EXERCISE
Copy the entries character for character.

.....

-- pv_equiv track=rewrite | github.com/holagony/qh_xj | Module03/wrapped/cold_wave_stats.py | generate_group_num
-- ===== SOURCE A (Python) =====
-- def generate_group_num(values, diff=1):
--     group_ids = []
--     group_id = 0
--     last_v = 0
--
--     for value in values:
--         if value - last_v > diff:
--             group_id += 1
--
--         group_ids.append(group_id)
--         last_v = value
--
--     return group_ids
-- ===== SOURCE B (Python) =====
-- def generate_group_num(values, diff=1):
--     # pass 1: mark group boundaries (predecessor of the first element is 0)
--     marks = [1 if v - p > diff else 0 for p, v in zip([0] + values[:-1], values)]
--     # pass 2: prefix sum of the boundary indicators gives the group ids
--     out = []
--     total = 0
--     for m in marks:
--         total += m
--         out.append(total)
--     return out
-- ===== Notes on version B (the rewrite author's own statement) =====
-- stated objective: alternative
-- what changed: Replaces the fused stateful loop (tracking group_id and last_v together) by a detect-then-accumulate decomposition: a zip-with-predecessor pass builds a 0/1 boundary-indicator list, then a prefix sum over the indicators yields the group ids.
import Mathlib
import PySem

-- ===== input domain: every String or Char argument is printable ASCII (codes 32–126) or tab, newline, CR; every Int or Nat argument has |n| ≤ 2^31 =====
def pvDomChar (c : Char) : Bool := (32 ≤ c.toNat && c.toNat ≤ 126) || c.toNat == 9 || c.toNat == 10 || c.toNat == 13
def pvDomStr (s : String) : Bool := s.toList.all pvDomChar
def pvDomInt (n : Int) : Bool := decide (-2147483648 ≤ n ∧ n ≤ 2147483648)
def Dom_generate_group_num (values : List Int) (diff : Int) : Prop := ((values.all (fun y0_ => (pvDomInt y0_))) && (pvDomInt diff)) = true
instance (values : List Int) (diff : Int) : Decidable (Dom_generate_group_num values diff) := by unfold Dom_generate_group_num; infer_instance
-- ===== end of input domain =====

-- B replaces A's fused stateful loop by a detect-boundaries pass (zip with predecessor)
-- followed by a prefix-sum pass; alternative decomposition, same O(n) cost.


-- ===== PORT A =====
-- fold state: (group_ids, group_id, last_v)
def generate_group_num (values : List Int) (diff : Int) : List Int :=
  (values.foldl
    (fun (st : List Int × Int × Int) value =>
      let group_id := if value - st.2.2 > diff then st.2.1 + 1 else st.2.1
      (st.1 ++ [group_id], group_id, value))
    ([], 0, 0)).1

-- ===== PORT B =====
-- pass 1: zip values with their predecessors ([0] + values[:-1]) and mark boundaries
-- pass 2: prefix sum of the marks (state: (out, total))
def generate_group_num_alt (values : List Int) (diff : Int) : List Int :=
  let marks := (List.zip (0 :: values.dropLast) values).map
    (fun pv => if pv.2 - pv.1 > diff then (1 : Int) else 0)
  (marks.foldl
    (fun (st : List Int × Int) m => (st.1 ++ [st.2 + m], st.2 + m))
    ([], 0)).1

-- ===== PRECONDITION & SPEC =====
def Spec_generate_group_num (values : List Int) (diff : Int) (out : List Int) : Prop := out = generate_group_num_alt values diff
instance (values : List Int) (diff : Int) (out : List Int) : Decidable (Spec_generate_group_num values diff out) := by unfold Spec_generate_group_num; infer_instance

-- ===== CLAIM (what is proved, stated in full; the proofs are below) =====
def Claim_equal_generate_group_num : Prop := ∀ (values : List Int) (diff : Int), Dom_generate_group_num values diff → Spec_generate_group_num values diff (generate_group_num values diff)

-- ===== LEMMAS AND PROOFS =====

-- reference recursion: ids of vs given current group id and previous value
def ggn (diff : Int) : List Int → Int → Int → List Int
  | [], _, _ => []
  | v :: vs, gid, last =>
    let gid' := if v - last > diff then gid + 1 else gid
    gid' :: ggn diff vs gid' v

-- predecessor pairing: pairs p [x1,x2,…] = [(p,x1),(x1,x2),…]
def pairsWith (p : Int) : List Int → List (Int × Int)
  | [] => []
  | x :: xs => (p, x) :: pairsWith x xs

theorem zip_dropLast_eq_pairsWith (p : Int) (xs : List Int) :
    List.zip (p :: xs.dropLast) xs = pairsWith p xs := by
  induction xs generalizing p with
  | nil => rfl
  | cons x xs ih =>
    cases xs with
    | nil => rfl
    | cons y ys =>
      simp only [List.dropLast_cons₂, List.zip_cons_cons, pairsWith]
      exact congrArg _ (ih x)

theorem foldA_eq (diff : Int) (vs : List Int) (acc : List Int) (gid last : Int) :
    (vs.foldl
      (fun (st : List Int × Int × Int) value =>
        let group_id := if value - st.2.2 > diff then st.2.1 + 1 else st.2.1
        (st.1 ++ [group_id], group_id, value))
      (acc, gid, last)).1 = acc ++ ggn diff vs gid last := by
  induction vs generalizing acc gid last with
  | nil => simp [ggn]
  | cons v vs ih =>
    simp only [List.foldl_cons, ggn]
    rw [ih]
    simp

theorem foldB_eq (diff : Int) (vs : List Int) (p : Int) (acc : List Int) (s : Int) :
    (((pairsWith p vs).map
        (fun pv => if pv.2 - pv.1 > diff then (1 : Int) else 0)).foldl
      (fun (st : List Int × Int) m => (st.1 ++ [st.2 + m], st.2 + m))
      (acc, s)).1 = acc ++ ggn diff vs s p := by
  induction vs generalizing p acc s with
  | nil => simp [pairsWith, ggn]
  | cons v vs ih =>
    simp only [pairsWith, List.map_cons, List.foldl_cons, ggn]
    rw [ih]
    by_cases h : v - p > diff <;> simp [h]

-- ===== VERDICT (by name: the statement is the Claim_ definition above) =====
theorem generate_group_num_spec : Claim_equal_generate_group_num := by
  intro values diff _
  unfold Spec_generate_group_num generate_group_num generate_group_num_alt
  rw [foldA_eq, zip_dropLast_eq_pairsWith, foldB_eq]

.....

RESPONSE TO THE TASK
-- pv_equiv track=rewrite | github.com/holagony/qh_xj | Module03/wrapped/cold_wave_stats.py | generate_group_num
-- ===== SOURCE A (Python) =====
-- def generate_group_num(values, diff=1):
--     group_ids = []
--     group_id = 0
--     last_v = 0
--
--     for value in values:
--         if value - last_v > diff:
--             group_id += 1
--
--         group_ids.append(group_id)
--         last_v = value
--
--     return group_ids
-- ===== SOURCE B (Python) =====
-- def generate_group_num(values, diff=1):
--     # pass 1: mark group boundaries (predecessor of the first element is 0)
--     marks = [1 if v - p > diff else 0 for p, v in zip([0] + values[:-1], values)]
--     # pass 2: prefix sum of the boundary indicators gives the group ids
--     out = []
--     total = 0
--     for m in marks:
--         total += m
--         out.append(total)
--     return out
-- ===== Notes on version B (the rewrite author's own statement) =====
-- stated objective: alternative
-- what changed: Replaces the fused stateful loop (tracking group_id and last_v together) by a detect-then-accumulate decomposition: a zip-with-predecessor pass builds a 0/1 boundary-indicator list, then a prefix sum over the indicators yields the group ids.
import Mathlib
import PySem

-- ===== input domain: every String or Char argument is printable ASCII (codes 32–126) or tab, newline, CR; every Int or Nat argument has |n| ≤ 2^31 =====
def pvDomChar (c : Char) : Bool := (32 ≤ c.toNat && c.toNat ≤ 126) || c.toNat == 9 || c.toNat == 10 || c.toNat == 13
def pvDomStr (s : String) : Bool := s.toList.all pvDomChar
def pvDomInt (n : Int) : Bool := decide (-2147483648 ≤ n ∧ n ≤ 2147483648)
def Dom_generate_group_num (values : List Int) (diff : Int) : Prop := ((values.all (fun y0_ => (pvDomInt y0_))) && (pvDomInt diff)) = true
instance (values : List Int) (diff : Int) : Decidable (Dom_generate_group_num values diff) := by unfold Dom_generate_group_num; infer_instance
-- ===== end of input domain =====

-- B replaces A's fused stateful loop by a detect-boundaries pass (zip with predecessor)
-- followed by a prefix-sum pass; alternative decomposition, same O(n) cost.


-- ===== PORT A =====
-- fold state: (group_ids, group_id, last_v)
def generate_group_num (values : List Int) (diff : Int) : List Int :=
  (values.foldl
    (fun (st : List Int × Int × Int) value =>
      let group_id := if value - st.2.2 > diff then st.2.1 + 1 else st.2.1
      (st.1 ++ [group_id], group_id, value))
    ([], 0, 0)).1

-- ===== PORT B =====
-- pass 1: zip values with their predecessors ([0] + values[:-1]) and mark boundaries
-- pass 2: prefix sum of the marks (state: (out, total))
def generate_group_num_alt (values : List Int) (diff : Int) : List Int :=
  let marks := (List.zip (0 :: values.dropLast) values).map
    (fun pv => if pv.2 - pv.1 > diff then (1 : Int) else 0)
  (marks.foldl
    (fun (st : List Int × Int) m => (st.1 ++ [st.2 + m], st.2 + m))
    ([], 0)).1

-- ===== PRECONDITION & SPEC =====
def Spec_generate_group_num (values : List Int) (diff : Int) (out : List Int) : Prop := out = generate_group_num_alt values diff
instance (values : List Int) (diff : Int) (out : List Int) : Decidable (Spec_generate_group_num values diff out) := by unfold Spec_generate_group_num; infer_instance

-- ===== CLAIM (what is proved, stated in full; the proofs are below) =====
def Claim_equal_generate_group_num : Prop := ∀ (values : List Int) (diff : Int), Dom_generate_group_num values diff → Spec_generate_group_num values diff (generate_group_num values diff)

-- ===== LEMMAS AND PROOFS =====

-- reference recursion: ids of vs given current group id and previous value
def ggn (diff : Int) : List Int → Int → Int → List Int
  | [], _, _ => []
  | v :: vs, gid, last =>
    let gid' := if v - last > diff then gid + 1 else gid
    gid' :: ggn diff vs gid' v

-- predecessor pairing: pairs p [x1,x2,…] = [(p,x1),(x1,x2),…]
def pairsWith (p : Int) : List Int → List (Int × Int)
  | [] => []
  | x :: xs => (p, x) :: pairsWith x xs

theorem zip_dropLast_eq_pairsWith (p : Int) (xs : List Int) :
    List.zip (p :: xs.dropLast) xs = pairsWith p xs := by
  induction xs generalizing p with
  | nil => rfl
  | cons x xs ih =>
    cases xs with
    | nil => rfl
    | cons y ys =>
      simp only [List.dropLast_cons₂, List.zip_cons_cons, pairsWith]
      exact congrArg _ (ih x)

theorem foldA_eq (diff : Int) (vs : List Int) (acc : List Int) (gid last : Int) :
    (vs.foldl
      (fun (st : List Int × Int × Int) value =>
        let group_id := if value - st.2.2 > diff then st.2.1 + 1 else st.2.1
        (st.1 ++ [group_id], group_id, value))
      (acc, gid, last)).1 = acc ++ ggn diff vs gid last := by
  induction vs generalizing acc gid last with
  | nil => simp [ggn]
  | cons v vs ih =>
    simp only [List.foldl_cons, ggn]
    rw [ih]
    simp

theorem foldB_eq (diff : Int) (vs : List Int) (p : Int) (acc : List Int) (s : Int) :
    (((pairsWith p vs).map
        (fun pv => if pv.2 - pv.1 > diff then (1 : Int) else 0)).foldl
      (fun (st : List Int × Int) m => (st.1 ++ [st.2 + m], st.2 + m))
      (acc, s)).1 = acc ++ ggn diff vs s p := by
  induction vs generalizing p acc s with
  | nil => simp [pairsWith, ggn]
  | cons v vs ih =>
    simp only [pairsWith, List.map_cons, List.foldl_cons, ggn]
    rw [ih]
    by_cases h : v - p > diff <;> simp [h]

-- ===== VERDICT (by name: the statement is the Claim_ definition above) =====
theorem generate_group_num_spec : Claim_equal_generate_group_num := by
  intro values diff _
  unfold Spec_generate_group_num generate_group_num generate_group_num_alt
  rw [foldA_eq, zip_dropLast_eq_pairsWith, foldB_eq]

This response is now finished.